** Information provided follows **
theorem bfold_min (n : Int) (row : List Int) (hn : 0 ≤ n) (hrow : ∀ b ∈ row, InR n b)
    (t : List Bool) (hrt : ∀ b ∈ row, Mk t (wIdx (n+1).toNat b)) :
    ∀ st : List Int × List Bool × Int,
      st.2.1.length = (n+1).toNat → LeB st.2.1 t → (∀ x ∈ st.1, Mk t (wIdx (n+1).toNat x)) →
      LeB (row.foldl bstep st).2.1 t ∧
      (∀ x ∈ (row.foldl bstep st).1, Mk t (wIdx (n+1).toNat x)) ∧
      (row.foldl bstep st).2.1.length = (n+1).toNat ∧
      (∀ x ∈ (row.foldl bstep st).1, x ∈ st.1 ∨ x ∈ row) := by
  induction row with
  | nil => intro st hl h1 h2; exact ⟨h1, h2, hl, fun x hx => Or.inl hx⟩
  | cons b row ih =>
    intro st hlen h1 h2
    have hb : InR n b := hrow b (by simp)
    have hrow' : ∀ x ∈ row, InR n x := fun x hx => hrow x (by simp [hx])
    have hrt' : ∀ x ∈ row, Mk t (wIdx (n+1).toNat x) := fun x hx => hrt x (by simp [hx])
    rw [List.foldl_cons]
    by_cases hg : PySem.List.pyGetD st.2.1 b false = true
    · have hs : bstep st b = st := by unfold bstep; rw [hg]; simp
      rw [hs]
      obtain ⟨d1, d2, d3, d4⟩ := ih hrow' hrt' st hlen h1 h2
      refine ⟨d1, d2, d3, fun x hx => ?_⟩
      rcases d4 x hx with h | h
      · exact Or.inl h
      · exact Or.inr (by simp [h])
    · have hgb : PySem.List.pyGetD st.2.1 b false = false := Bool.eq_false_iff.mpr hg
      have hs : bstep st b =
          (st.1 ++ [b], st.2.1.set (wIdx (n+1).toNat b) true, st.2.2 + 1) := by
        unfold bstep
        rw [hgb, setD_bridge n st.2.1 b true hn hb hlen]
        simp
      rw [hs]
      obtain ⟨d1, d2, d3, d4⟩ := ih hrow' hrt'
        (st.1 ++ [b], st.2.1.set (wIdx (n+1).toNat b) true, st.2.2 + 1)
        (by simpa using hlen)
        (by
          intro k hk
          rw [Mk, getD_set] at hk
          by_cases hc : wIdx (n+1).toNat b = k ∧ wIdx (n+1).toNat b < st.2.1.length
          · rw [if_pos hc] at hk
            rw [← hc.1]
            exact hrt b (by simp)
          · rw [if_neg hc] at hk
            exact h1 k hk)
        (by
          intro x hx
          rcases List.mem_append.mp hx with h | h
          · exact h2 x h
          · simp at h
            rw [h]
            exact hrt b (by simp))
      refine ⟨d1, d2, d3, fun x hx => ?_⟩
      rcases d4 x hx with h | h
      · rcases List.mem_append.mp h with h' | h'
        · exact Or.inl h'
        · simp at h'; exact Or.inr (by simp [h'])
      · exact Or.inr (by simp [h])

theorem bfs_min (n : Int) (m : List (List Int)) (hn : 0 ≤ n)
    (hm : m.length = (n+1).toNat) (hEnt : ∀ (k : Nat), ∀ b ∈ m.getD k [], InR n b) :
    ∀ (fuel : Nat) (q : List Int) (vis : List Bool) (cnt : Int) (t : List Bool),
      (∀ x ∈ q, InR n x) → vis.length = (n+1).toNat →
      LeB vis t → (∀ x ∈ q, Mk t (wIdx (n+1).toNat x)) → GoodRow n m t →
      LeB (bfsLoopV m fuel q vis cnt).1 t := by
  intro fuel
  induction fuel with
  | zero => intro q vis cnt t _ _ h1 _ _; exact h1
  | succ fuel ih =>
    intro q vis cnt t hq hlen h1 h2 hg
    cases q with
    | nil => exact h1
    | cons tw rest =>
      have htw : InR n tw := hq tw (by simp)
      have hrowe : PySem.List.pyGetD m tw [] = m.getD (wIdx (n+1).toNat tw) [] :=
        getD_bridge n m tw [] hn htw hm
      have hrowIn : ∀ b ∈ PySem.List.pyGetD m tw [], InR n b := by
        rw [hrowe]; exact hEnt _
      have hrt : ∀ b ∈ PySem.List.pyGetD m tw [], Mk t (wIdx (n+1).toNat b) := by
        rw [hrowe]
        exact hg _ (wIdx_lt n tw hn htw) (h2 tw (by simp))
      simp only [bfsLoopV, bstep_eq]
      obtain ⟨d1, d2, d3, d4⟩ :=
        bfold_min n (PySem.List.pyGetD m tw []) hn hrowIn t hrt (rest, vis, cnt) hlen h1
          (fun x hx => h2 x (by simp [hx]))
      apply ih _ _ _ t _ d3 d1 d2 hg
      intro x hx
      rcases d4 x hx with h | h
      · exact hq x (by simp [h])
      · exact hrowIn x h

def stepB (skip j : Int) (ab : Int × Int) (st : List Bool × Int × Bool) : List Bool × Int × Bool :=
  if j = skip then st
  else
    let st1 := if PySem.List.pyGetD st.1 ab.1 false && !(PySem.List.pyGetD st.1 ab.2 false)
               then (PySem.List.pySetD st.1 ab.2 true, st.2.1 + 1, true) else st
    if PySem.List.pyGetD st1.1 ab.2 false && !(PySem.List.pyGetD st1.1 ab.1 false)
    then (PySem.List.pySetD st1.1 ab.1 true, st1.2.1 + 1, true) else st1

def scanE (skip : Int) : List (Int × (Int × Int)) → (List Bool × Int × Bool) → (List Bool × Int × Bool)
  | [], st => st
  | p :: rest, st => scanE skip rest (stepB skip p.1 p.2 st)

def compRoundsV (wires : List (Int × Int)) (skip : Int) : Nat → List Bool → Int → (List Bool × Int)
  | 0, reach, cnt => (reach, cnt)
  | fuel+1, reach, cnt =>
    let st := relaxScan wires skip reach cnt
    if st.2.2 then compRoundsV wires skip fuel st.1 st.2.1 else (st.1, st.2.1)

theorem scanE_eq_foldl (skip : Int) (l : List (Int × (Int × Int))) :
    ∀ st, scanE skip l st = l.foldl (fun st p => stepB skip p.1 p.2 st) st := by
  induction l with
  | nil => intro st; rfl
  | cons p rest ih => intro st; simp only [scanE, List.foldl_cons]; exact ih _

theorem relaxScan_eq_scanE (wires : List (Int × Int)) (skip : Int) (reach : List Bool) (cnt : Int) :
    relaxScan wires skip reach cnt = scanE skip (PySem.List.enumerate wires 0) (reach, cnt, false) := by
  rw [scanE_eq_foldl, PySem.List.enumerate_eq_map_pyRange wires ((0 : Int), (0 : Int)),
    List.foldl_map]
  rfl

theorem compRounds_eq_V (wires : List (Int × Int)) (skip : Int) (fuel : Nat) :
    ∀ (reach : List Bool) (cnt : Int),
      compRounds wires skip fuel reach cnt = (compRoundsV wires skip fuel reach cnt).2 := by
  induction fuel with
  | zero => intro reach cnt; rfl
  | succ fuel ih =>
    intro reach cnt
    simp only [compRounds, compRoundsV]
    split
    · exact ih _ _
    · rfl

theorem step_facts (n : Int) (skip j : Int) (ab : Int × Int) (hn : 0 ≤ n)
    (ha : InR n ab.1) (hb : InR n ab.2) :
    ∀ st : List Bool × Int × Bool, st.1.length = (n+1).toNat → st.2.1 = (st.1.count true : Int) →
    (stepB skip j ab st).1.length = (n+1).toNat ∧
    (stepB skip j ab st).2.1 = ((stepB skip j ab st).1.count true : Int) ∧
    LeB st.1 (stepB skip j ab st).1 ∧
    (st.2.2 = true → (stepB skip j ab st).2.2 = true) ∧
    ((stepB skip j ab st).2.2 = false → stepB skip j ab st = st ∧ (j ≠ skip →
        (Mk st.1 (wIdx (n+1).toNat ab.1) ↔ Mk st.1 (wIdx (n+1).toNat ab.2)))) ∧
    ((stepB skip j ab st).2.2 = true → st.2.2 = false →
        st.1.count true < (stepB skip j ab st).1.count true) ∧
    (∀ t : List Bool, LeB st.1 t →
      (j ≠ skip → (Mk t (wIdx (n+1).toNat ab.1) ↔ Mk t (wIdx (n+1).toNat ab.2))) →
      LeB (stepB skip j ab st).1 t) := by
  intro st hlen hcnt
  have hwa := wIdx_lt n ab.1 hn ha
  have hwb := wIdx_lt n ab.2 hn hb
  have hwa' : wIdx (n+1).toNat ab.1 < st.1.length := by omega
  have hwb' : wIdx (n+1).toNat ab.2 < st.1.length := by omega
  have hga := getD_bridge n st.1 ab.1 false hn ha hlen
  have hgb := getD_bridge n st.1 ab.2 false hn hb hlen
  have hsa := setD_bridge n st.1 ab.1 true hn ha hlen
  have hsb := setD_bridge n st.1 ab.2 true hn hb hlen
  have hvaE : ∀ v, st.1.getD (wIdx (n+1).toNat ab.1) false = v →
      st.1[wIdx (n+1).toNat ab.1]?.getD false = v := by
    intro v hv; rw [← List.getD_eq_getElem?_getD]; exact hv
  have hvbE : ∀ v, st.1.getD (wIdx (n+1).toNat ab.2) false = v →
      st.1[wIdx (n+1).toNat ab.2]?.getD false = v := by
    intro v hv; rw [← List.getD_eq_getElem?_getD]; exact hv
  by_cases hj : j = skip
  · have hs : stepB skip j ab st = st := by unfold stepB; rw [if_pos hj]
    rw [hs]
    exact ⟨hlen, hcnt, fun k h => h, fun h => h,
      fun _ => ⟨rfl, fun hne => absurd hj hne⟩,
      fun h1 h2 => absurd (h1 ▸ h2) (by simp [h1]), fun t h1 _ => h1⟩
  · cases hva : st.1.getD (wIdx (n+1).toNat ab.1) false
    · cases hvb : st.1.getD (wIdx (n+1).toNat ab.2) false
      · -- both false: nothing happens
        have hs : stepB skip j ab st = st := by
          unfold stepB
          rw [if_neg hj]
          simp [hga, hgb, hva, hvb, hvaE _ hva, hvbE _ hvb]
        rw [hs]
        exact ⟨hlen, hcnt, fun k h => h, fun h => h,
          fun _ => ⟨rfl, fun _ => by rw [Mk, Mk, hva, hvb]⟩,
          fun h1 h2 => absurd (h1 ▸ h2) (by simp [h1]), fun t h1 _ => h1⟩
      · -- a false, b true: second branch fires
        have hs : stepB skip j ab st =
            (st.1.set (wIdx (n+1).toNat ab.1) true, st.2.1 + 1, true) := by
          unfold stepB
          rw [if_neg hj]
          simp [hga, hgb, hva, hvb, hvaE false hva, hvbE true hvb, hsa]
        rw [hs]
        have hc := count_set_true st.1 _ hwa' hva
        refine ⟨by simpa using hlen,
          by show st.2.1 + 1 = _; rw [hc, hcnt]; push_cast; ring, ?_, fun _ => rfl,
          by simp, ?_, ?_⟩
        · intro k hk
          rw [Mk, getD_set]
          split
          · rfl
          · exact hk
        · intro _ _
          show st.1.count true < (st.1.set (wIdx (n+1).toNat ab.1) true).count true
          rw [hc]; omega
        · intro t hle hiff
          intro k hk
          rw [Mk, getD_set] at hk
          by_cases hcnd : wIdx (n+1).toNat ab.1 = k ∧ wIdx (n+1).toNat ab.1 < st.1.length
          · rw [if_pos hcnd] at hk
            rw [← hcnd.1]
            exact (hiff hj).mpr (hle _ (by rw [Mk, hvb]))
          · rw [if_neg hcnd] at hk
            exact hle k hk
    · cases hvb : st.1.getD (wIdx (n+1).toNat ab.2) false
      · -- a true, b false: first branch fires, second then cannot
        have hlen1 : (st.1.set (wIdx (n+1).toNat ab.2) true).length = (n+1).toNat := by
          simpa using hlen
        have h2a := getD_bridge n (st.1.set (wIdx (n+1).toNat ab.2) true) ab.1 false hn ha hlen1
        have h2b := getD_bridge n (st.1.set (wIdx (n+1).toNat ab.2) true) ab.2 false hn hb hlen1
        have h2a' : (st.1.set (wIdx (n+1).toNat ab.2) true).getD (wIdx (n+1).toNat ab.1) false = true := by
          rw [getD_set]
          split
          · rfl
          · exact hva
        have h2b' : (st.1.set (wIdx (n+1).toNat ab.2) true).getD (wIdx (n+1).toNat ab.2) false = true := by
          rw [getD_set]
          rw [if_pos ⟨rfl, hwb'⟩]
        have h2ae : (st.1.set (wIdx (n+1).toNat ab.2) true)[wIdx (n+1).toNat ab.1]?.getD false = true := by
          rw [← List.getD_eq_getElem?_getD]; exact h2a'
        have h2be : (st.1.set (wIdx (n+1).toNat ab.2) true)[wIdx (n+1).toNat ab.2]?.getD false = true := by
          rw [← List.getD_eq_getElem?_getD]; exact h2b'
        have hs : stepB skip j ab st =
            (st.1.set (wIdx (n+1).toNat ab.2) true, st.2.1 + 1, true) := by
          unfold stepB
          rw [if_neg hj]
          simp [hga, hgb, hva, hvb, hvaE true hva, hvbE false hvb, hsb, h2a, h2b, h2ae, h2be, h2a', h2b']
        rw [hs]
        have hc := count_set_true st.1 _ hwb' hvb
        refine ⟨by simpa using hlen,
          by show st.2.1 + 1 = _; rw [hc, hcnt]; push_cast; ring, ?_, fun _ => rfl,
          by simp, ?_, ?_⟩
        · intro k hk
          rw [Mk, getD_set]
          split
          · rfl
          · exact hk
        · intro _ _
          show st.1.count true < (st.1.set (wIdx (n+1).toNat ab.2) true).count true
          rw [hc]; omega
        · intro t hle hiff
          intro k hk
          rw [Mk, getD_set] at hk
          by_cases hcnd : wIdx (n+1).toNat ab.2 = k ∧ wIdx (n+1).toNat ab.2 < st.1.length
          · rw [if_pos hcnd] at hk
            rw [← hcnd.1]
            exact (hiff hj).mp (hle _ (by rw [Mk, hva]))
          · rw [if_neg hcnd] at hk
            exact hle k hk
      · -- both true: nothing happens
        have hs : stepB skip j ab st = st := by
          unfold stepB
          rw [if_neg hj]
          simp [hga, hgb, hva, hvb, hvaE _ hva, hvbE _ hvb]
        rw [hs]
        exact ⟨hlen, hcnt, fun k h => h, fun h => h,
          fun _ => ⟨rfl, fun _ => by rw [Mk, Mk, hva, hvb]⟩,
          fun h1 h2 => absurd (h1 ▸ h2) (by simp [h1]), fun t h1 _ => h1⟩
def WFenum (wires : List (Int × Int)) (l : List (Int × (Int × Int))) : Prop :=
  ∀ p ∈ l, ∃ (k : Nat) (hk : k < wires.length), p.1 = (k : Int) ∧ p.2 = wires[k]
** End of Information provided **
** Information provided follows **
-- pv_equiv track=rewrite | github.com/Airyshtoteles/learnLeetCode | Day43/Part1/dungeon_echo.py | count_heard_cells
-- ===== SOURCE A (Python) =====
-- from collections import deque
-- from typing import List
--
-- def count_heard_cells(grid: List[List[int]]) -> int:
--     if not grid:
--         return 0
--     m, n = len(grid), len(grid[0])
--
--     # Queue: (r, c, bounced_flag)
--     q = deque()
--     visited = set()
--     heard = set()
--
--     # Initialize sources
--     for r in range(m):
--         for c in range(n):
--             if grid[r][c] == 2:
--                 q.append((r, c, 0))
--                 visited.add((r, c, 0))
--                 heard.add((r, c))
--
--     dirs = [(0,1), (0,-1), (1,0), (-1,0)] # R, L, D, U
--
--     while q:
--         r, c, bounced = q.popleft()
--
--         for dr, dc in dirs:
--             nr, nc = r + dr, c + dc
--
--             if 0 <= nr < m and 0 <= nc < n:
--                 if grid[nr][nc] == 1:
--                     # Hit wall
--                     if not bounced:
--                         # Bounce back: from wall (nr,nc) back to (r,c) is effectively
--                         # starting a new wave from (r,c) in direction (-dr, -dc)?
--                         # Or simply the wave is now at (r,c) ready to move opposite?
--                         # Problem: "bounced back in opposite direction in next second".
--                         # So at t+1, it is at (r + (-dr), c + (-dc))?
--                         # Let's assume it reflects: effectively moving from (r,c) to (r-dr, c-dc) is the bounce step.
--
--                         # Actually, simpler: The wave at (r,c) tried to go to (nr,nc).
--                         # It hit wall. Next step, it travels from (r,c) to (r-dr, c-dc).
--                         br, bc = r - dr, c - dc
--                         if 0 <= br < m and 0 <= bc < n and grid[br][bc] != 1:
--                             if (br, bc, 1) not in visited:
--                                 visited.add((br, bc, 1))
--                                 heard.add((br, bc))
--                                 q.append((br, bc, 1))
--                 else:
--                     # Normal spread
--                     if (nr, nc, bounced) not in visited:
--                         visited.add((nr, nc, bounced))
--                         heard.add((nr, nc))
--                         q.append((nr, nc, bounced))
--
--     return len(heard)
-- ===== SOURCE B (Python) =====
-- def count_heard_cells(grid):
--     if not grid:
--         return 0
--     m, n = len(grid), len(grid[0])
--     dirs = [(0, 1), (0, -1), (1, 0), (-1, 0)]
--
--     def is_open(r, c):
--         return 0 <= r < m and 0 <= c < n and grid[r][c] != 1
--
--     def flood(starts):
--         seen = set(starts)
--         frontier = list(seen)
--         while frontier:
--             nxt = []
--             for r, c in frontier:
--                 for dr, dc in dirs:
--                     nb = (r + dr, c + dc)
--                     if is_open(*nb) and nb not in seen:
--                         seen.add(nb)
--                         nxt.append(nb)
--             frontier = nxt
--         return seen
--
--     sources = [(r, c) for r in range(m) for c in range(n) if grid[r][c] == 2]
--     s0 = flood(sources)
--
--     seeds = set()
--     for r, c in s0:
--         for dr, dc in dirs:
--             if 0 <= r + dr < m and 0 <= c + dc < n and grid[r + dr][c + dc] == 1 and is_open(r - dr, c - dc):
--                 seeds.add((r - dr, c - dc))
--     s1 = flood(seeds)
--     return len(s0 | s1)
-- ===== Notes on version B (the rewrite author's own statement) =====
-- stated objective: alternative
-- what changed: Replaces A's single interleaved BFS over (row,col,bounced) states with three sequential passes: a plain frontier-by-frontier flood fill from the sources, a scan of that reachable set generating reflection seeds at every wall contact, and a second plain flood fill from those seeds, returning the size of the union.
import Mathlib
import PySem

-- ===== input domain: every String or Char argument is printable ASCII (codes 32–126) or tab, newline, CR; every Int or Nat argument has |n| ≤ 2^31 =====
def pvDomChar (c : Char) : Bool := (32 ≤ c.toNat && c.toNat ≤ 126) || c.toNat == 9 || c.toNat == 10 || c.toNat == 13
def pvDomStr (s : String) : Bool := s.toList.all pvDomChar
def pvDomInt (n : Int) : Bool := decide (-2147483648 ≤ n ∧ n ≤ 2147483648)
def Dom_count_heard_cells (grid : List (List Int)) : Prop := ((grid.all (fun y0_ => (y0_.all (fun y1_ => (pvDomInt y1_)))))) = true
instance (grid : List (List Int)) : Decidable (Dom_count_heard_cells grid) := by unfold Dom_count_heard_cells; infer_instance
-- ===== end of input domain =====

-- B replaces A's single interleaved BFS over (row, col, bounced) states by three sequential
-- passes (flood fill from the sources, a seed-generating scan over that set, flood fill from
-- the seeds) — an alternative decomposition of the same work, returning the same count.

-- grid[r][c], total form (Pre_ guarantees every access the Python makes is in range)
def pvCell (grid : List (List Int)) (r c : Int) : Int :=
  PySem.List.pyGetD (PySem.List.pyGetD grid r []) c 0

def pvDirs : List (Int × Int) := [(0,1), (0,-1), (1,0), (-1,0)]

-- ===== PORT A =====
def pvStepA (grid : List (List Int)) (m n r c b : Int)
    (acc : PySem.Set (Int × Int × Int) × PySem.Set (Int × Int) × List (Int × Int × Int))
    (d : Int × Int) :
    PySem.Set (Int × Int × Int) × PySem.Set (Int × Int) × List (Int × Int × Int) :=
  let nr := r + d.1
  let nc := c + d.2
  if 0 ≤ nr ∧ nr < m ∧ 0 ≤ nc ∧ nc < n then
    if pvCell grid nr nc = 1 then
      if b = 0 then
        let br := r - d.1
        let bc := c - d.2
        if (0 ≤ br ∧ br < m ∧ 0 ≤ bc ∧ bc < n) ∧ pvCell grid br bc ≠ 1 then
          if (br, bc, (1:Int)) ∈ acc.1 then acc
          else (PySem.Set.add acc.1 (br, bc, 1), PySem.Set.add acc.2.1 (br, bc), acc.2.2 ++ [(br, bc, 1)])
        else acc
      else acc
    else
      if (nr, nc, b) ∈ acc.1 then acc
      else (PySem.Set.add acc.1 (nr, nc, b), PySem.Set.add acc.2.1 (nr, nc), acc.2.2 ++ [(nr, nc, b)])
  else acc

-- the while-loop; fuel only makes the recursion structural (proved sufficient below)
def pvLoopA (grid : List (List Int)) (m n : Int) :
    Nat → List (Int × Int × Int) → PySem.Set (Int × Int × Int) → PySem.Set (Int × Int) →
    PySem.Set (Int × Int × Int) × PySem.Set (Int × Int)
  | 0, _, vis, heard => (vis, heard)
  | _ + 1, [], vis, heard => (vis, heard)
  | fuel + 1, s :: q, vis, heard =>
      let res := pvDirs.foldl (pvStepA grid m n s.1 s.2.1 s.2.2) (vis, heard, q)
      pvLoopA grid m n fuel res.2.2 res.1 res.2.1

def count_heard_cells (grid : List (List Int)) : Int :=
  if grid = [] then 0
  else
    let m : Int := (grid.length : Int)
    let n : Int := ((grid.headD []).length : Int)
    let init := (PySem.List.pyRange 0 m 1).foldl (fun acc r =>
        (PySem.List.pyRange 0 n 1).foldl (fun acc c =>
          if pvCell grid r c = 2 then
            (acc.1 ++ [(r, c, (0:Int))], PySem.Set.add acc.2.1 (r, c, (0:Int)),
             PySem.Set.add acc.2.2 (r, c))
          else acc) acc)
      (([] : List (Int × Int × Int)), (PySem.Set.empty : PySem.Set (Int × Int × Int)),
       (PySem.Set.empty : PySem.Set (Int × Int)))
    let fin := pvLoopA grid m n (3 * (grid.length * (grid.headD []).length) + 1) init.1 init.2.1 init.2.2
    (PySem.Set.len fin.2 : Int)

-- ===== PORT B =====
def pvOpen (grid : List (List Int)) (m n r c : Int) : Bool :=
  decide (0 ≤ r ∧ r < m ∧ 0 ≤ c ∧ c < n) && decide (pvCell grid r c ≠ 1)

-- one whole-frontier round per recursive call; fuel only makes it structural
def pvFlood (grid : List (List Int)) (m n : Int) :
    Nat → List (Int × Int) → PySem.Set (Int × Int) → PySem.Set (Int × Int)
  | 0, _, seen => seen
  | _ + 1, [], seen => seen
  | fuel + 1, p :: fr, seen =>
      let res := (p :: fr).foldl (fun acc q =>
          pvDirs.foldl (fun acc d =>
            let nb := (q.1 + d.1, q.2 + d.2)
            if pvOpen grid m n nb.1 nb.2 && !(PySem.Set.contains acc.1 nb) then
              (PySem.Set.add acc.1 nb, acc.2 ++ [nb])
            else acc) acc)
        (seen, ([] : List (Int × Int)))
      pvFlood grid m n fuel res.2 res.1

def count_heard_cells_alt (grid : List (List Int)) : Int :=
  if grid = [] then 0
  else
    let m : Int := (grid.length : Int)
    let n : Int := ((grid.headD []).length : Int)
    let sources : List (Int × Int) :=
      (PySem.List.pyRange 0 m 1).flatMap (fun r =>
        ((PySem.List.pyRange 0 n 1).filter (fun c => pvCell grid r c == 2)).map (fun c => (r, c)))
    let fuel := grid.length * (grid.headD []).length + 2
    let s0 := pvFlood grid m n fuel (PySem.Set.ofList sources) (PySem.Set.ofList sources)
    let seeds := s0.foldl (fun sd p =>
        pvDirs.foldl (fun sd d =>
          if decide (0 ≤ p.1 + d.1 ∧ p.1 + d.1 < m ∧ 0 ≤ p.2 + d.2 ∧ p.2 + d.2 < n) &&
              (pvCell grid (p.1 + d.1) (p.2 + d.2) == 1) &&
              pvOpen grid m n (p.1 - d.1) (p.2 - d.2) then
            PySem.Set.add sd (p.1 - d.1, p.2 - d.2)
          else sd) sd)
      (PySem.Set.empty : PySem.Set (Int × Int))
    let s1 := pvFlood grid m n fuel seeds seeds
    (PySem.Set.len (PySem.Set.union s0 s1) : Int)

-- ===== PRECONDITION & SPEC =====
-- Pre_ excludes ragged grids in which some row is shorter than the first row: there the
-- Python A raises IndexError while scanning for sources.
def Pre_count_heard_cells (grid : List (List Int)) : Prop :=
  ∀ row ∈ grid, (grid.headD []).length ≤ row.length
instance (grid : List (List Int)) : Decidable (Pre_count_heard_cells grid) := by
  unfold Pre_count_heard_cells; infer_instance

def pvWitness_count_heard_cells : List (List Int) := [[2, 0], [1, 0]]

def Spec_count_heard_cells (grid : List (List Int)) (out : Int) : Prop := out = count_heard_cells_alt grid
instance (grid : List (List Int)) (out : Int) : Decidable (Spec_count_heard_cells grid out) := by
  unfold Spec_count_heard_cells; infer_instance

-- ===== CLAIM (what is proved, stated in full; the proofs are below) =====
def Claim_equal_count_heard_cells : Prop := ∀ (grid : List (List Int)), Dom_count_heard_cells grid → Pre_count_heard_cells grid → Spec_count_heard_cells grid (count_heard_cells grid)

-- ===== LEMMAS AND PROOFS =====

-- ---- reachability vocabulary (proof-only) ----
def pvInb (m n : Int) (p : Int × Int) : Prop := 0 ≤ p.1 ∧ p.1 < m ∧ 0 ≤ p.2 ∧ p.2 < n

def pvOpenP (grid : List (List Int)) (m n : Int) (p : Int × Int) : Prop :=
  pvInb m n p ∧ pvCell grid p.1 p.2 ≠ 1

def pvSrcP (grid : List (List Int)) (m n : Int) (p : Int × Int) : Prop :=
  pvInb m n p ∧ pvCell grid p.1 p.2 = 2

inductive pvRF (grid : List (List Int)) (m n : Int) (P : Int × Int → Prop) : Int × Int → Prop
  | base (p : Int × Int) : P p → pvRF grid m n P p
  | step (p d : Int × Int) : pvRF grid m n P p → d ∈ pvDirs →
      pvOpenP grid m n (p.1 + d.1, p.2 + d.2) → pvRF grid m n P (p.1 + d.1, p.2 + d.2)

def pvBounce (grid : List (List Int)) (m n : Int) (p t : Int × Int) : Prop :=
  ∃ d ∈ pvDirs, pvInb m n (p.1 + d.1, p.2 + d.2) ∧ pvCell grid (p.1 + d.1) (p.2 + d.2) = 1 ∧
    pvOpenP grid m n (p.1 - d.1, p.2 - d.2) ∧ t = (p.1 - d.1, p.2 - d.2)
** End of Information provided **
Problem to solve -> For every line of the material that holds the word "proved", make a copy.

Task solution ->
-- the while-loop; fuel only makes the recursion structural (proved sufficient below)
-- ===== CLAIM (what is proved, stated in full; the proofs are below) =====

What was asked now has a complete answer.